▶ **Problem requirements**: Whenever the word "input" shows up in a line of the data, copy that line.

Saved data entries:
★ ★ ★
-- pv_equiv track=rewrite | github.com/aitorzaldua/CodeWars | 7kyu_countTheDigit.py | nb_dig
-- ===== SOURCE A (Python) =====
-- def nb_dig(n, d):
--     my_range = range (0, n+1)
--     list_square = []
--
--     print (my_range)
--
--     for k in my_range:
--
--         square = k**2
--         list_square.append (square)
--
--     joinDigits = ''.join(map(str,list_square))
--
--     count = 0
--
--     for x in joinDigits:
--
--         if x == str(d):
--             count = count +1
--
--     print (list_square)
--     print (joinDigits)
--
--     return (count)
-- ===== SOURCE B (Python) =====
-- def nb_dig(n, d):
--     # Counts digit d in the squares 0..n by integer arithmetic (no string building).
--     # Unlike A it prints nothing; return value is identical.
--     count = 0
--     for k in range(n + 1):
--         s = k * k
--         if s == 0:
--             if d == 0:
--                 count += 1
--         else:
--             while s > 0:
--                 if s % 10 == d:
--                     count += 1
--                 s //= 10
--     return count
-- ===== Notes on version B (the rewrite author's own statement) =====
-- stated objective: idiomatic
-- what changed: B drops A's square-list, string join and character scan entirely: it peels the digits of each square arithmetically (s % 10, s //= 10) in a single accumulator loop, with no intermediate list or string and no printing.
import Mathlib
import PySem

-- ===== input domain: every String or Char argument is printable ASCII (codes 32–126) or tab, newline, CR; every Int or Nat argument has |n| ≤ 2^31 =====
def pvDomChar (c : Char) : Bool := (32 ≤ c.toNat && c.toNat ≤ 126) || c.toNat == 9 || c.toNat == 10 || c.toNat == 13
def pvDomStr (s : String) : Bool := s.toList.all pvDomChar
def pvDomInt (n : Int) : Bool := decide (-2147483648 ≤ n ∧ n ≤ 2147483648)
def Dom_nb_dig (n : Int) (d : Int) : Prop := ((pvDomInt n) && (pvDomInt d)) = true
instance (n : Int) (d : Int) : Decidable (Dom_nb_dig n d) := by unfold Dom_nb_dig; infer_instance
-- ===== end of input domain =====

-- B replaces A's square-list + string-join + character scan by one arithmetic
-- digit-peeling loop per square (idiomatic; A also prints to stdout, B does not;
-- the equivalence proved is about the return value).


-- ===== PORT A =====
-- A: build list of squares, join their str()s, count characters equal to str(d).
def nb_dig (n : Int) (d : Int) : Int :=
  let my_range := PySem.List.pyRange 0 (n + 1) 1
  let list_square := my_range.foldl (fun acc k => acc ++ [k * k]) []
  let joinDigits := list_square.foldl (fun acc s => acc ++ PySem.Int.toChars s) ([] : List Char)
  joinDigits.foldl (fun count x => if [x] = PySem.Int.toChars d then count + 1 else count) 0

-- ===== PORT B =====
-- B's inner while-loop over s > 0; s = k*k ≥ 0, so Nat % and / are exactly Python's % and // here.
def pvDigits (s : Nat) (d : Int) : Int :=
  if h : s = 0 then 0
  else (if ((s % 10 : Nat) : Int) = d then 1 else 0) + pvDigits (s / 10) d
termination_by s
decreasing_by exact Nat.div_lt_self (Nat.pos_of_ne_zero h) (by norm_num)

def nb_dig_alt (n : Int) (d : Int) : Int :=
  (PySem.List.pyRange 0 (n + 1) 1).foldl
    (fun count k =>
      let s := k * k
      if s = 0 then (if d = 0 then count + 1 else count)
      else count + pvDigits s.toNat d) 0

-- ===== PRECONDITION & SPEC =====
def Spec_nb_dig (n : Int) (d : Int) (out : Int) : Prop := out = nb_dig_alt n d
instance (n : Int) (d : Int) (out : Int) : Decidable (Spec_nb_dig n d out) := by unfold Spec_nb_dig; infer_instance

-- ===== CLAIM (what is proved, stated in full; the proofs are below) =====
def Claim_equal_nb_dig : Prop := ∀ (n : Int) (d : Int), Dom_nb_dig n d → Spec_nb_dig n d (nb_dig n d)

-- ===== LEMMAS AND PROOFS =====

-- decimal representation of a Nat, structured for induction
def pvRep (m : Nat) : List Char :=
  if m < 10 then [Nat.digitChar m]
  else pvRep (m / 10) ++ [Nat.digitChar (m % 10)]
termination_by m
decreasing_by exact Nat.div_lt_self (by omega) (by norm_num)

lemma pvRep_small {m : Nat} (h : m < 10) : pvRep m = [Nat.digitChar m] := by
  rw [pvRep]; simp [h]

lemma pvRep_big {m : Nat} (h : 10 ≤ m) :
    pvRep m = pvRep (m / 10) ++ [Nat.digitChar (m % 10)] := by
  rw [pvRep]; simp [Nat.not_lt.mpr h]

lemma toDigitsCore_eq (f : Nat) : ∀ (m : Nat) (acc : List Char), m ≤ f →
    Nat.toDigitsCore 10 (f + 1) m acc = pvRep m ++ acc := by
  induction f with
  | zero =>
    intro m acc hm
    have : m = 0 := by omega
    subst this
    simp [Nat.toDigitsCore, pvRep_small (by norm_num : (0:Nat) < 10)]
  | succ f ih =>
    intro m acc hm
    show (if m / 10 = 0 then Nat.digitChar (m % 10) :: acc
          else Nat.toDigitsCore 10 (f + 1) (m / 10) (Nat.digitChar (m % 10) :: acc)) = _
    by_cases h : m / 10 = 0
    · have hm10 : m < 10 := by omega
      rw [pvRep_small hm10, Nat.mod_eq_of_lt hm10]
      simp [h]
    · have h10 : 10 ≤ m := by by_contra hc; exact h (by omega)
      rw [if_neg h, ih (m / 10) _ (by omega), pvRep_big h10]
      simp

lemma toDigits_eq_pvRep (m : Nat) : Nat.toDigits 10 m = pvRep m := by
  simpa [Nat.toDigits] using toDigitsCore_eq m m [] le_rfl

lemma digitChar_inj {a b : Nat} (ha : a < 10) (hb : b < 10) :
    Nat.digitChar a = Nat.digitChar b ↔ a = b := by
  interval_cases a <;> interval_cases b <;> simp [Nat.digitChar]

lemma pvRep_length_pos (m : Nat) : 0 < (pvRep m).length := by
  by_cases h : m < 10
  · rw [pvRep_small h]; simp
  · rw [pvRep_big (by omega)]; simp

-- when d is not a single decimal digit, str(d) has ≥ 2 chars, so A never counts
lemma toChars_not_single {d : Int} (h : d < 0 ∨ 10 ≤ d) (x : Char) :
    ¬ ([x] = PySem.Int.toChars d) := by
  intro hx
  rcases h with h | h
  · have hform : PySem.Int.toChars d = '-' :: pvRep d.natAbs := by
      simp [PySem.Int.toChars, h, toDigits_eq_pvRep]
    rw [hform] at hx
    have hnil : pvRep d.natAbs = [] := (List.cons.injEq _ _ _ _ ▸ hx).2.symm
    have := pvRep_length_pos d.natAbs
    rw [hnil] at this; simp at this
  · have hd0 : ¬ d < 0 := by omega
    have h10 : 10 ≤ d.toNat := by omega
    have hform : PySem.Int.toChars d = pvRep (d.toNat / 10) ++ [Nat.digitChar (d.toNat % 10)] := by
      simp [PySem.Int.toChars, hd0, toDigits_eq_pvRep, pvRep_big h10]
    rw [hform] at hx
    have hlen := congrArg List.length hx
    have := pvRep_length_pos (d.toNat / 10)
    simp only [List.length_cons, List.length_append, List.length_nil] at hlen
    omega

lemma pvDigits_out {d : Int} (h : d < 0 ∨ 10 ≤ d) (m : Nat) : pvDigits m d = 0 := by
  induction m using Nat.strong_induction_on with
  | _ m ih =>
    rw [pvDigits]
    by_cases hm : m = 0
    · simp [hm]
    · have hne : ¬ (((m % 10 : Nat) : Int) = d) := by
        have h1 : m % 10 < 10 := Nat.mod_lt _ (by norm_num)
        omega
      rw [dif_neg hm, if_neg hne, ih (m / 10) (Nat.div_lt_self (Nat.pos_of_ne_zero hm) (by norm_num))]
      ring

lemma toChars_digit {d : Int} (h0 : 0 ≤ d) (h9 : d < 10) :
    PySem.Int.toChars d = [Nat.digitChar d.toNat] := by
  have hd0 : ¬ d < 0 := by omega
  simp [PySem.Int.toChars, hd0, toDigits_eq_pvRep, pvRep_small (show d.toNat < 10 by omega)]

-- the heart: counting char str(d) in str(m) equals B's arithmetic digit count
lemma countRep (d : Int) (m : Nat) :
    (((pvRep m).countP (fun x => decide ([x] = PySem.Int.toChars d)) : Nat) : Int)
      = if m = 0 then (if d = 0 then 1 else 0) else pvDigits m d := by
  by_cases hd : 0 ≤ d ∧ d < 10
  · obtain ⟨h0, h9⟩ := hd
    rw [toChars_digit h0 h9]
    induction m using Nat.strong_induction_on with
    | _ m ih =>
      by_cases hm : m < 10
      · rw [pvRep_small hm]
        by_cases hz : m = 0
        · subst hz
          by_cases hdz : d = 0
          · subst hdz; simp
          · have : Nat.digitChar 0 ≠ Nat.digitChar d.toNat := by
              rw [ne_eq, digitChar_inj (by norm_num) (by omega)]; omega
            simp [this, hdz]
        · rw [if_neg hz, pvDigits, dif_neg hz,
              Nat.mod_eq_of_lt hm, Nat.div_eq_of_lt hm, pvDigits]
          by_cases he : (m : Int) = d
          · have : Nat.digitChar m = Nat.digitChar d.toNat := by
              rw [digitChar_inj hm (by omega)]; omega
            simp [this, he]
          · have : Nat.digitChar m ≠ Nat.digitChar d.toNat := by
              rw [ne_eq, digitChar_inj hm (by omega)]; omega
            simp [this, he]
      · have h10 : 10 ≤ m := by omega
        have hq : m / 10 ≠ 0 := by
          intro hc; omega
        rw [pvRep_big h10, List.countP_append, if_neg (by omega : ¬ m = 0),
            pvDigits, dif_neg (by omega : ¬ m = 0)]
        have ihq := ih (m / 10) (Nat.div_lt_self (by omega) (by norm_num))
        rw [if_neg hq] at ihq
        push_cast
        rw [ihq]
        by_cases he : ((m % 10 : Nat) : Int) = d
        · have : Nat.digitChar (m % 10) = Nat.digitChar d.toNat := by
            rw [digitChar_inj (Nat.mod_lt _ (by norm_num)) (by omega)]; omega
          have he2 : (m : Int) % 10 = d := by omega
          simp [this, he2]; ring
        · have : Nat.digitChar (m % 10) ≠ Nat.digitChar d.toNat := by
            rw [ne_eq, digitChar_inj (Nat.mod_lt _ (by norm_num)) (by omega)]; omega
          have he2 : ¬ ((m : Int) % 10 = d) := by omega
          simp [this, he2]
  · have hout : d < 0 ∨ 10 ≤ d := by omega
    have hp : ∀ x ∈ pvRep m, (fun x => decide ([x] = PySem.Int.toChars d)) x = false := by
      intro x _; simp [toChars_not_single hout x]
    rw [List.countP_eq_zero.mpr (by intro x hx; simpa using hp x hx)]
    rw [pvDigits_out hout]
    have : d ≠ 0 := by omega
    by_cases hm : m = 0 <;> simp [hm, this]

-- per square: A's character count of str(k*k) = B's contribution for k
lemma perElem (d k : Int) (_hk : 0 ≤ k) :
    (((PySem.Int.toChars (k * k)).countP (fun x => decide ([x] = PySem.Int.toChars d)) : Nat) : Int)
      = if k * k = 0 then (if d = 0 then 1 else 0) else pvDigits (k * k).toNat d := by
  have hs : ¬ (k * k < 0) := by nlinarith
  have htc : PySem.Int.toChars (k * k) = pvRep (k * k).toNat := by
    simp [PySem.Int.toChars, hs, toDigits_eq_pvRep]
  rw [htc, countRep]
  have : (k * k).toNat = 0 ↔ k * k = 0 := by omega
  by_cases hz : k * k = 0 <;> simp [hz, this]

-- B's fold equals the character count over the concatenation of the str(k*k)
lemma fold_eq (d : Int) (xs : List Int) (h : ∀ k ∈ xs, 0 ≤ k) : ∀ (c : Int),
    xs.foldl (fun count k =>
        if k * k = 0 then (if d = 0 then count + 1 else count)
        else count + pvDigits (k * k).toNat d) c
      = c + (((xs.flatMap (fun k => PySem.Int.toChars (k * k))).countP
          (fun x => decide ([x] = PySem.Int.toChars d)) : Nat) : Int) := by
  induction xs with
  | nil => intro c; simp
  | cons y ys ih =>
    intro c
    have hy : 0 ≤ y := h y (by simp)
    have ih' := ih (fun k hk => h k (List.mem_cons_of_mem _ hk))
    simp only [List.foldl_cons, List.flatMap_cons, List.countP_append]
    rw [ih']
    have hpe := perElem d y hy
    by_cases hz : y * y = 0
    · rw [if_pos hz]
      rw [if_pos hz] at hpe
      by_cases hdz : d = 0 <;> simp [hdz] at hpe ⊢ <;> omega
    · rw [if_neg hz]
      rw [if_neg hz] at hpe
      push_cast
      omega

-- A's character-scanning fold is an Int-valued countP
lemma a_count_fold (d : Int) (cs : List Char) (c : Int) :
    cs.foldl (fun count x => if [x] = PySem.Int.toChars d then count + 1 else count) c
      = c + ((cs.countP (fun x => decide ([x] = PySem.Int.toChars d)) : Nat) : Int) := by
  have := PySem.List.foldl_count_if (fun x => decide ([x] = PySem.Int.toChars d)) cs c
  simpa using this

-- ===== VERDICT (by name: the statement is the Claim_ definition above) =====
theorem nb_dig_spec : Claim_equal_nb_dig := by
  intro n d _
  unfold Spec_nb_dig nb_dig nb_dig_alt
  simp only []
  rw [PySem.List.foldl_append_singleton_eq_map, List.nil_append,
      PySem.List.foldl_append_eq_flatMap, List.nil_append,
      List.flatMap_map, a_count_fold]
  rw [fold_eq d _ (fun k hk => (PySem.List.mem_pyRange_one.mp hk).1) 0]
★ ★ ★
▶ **Exercise output**:
-- ===== input domain: every String or Char argument is printable ASCII (codes 32–126) or tab, newline, CR; every Int or Nat argument has |n| ≤ 2^31 =====
-- ===== end of input domain =====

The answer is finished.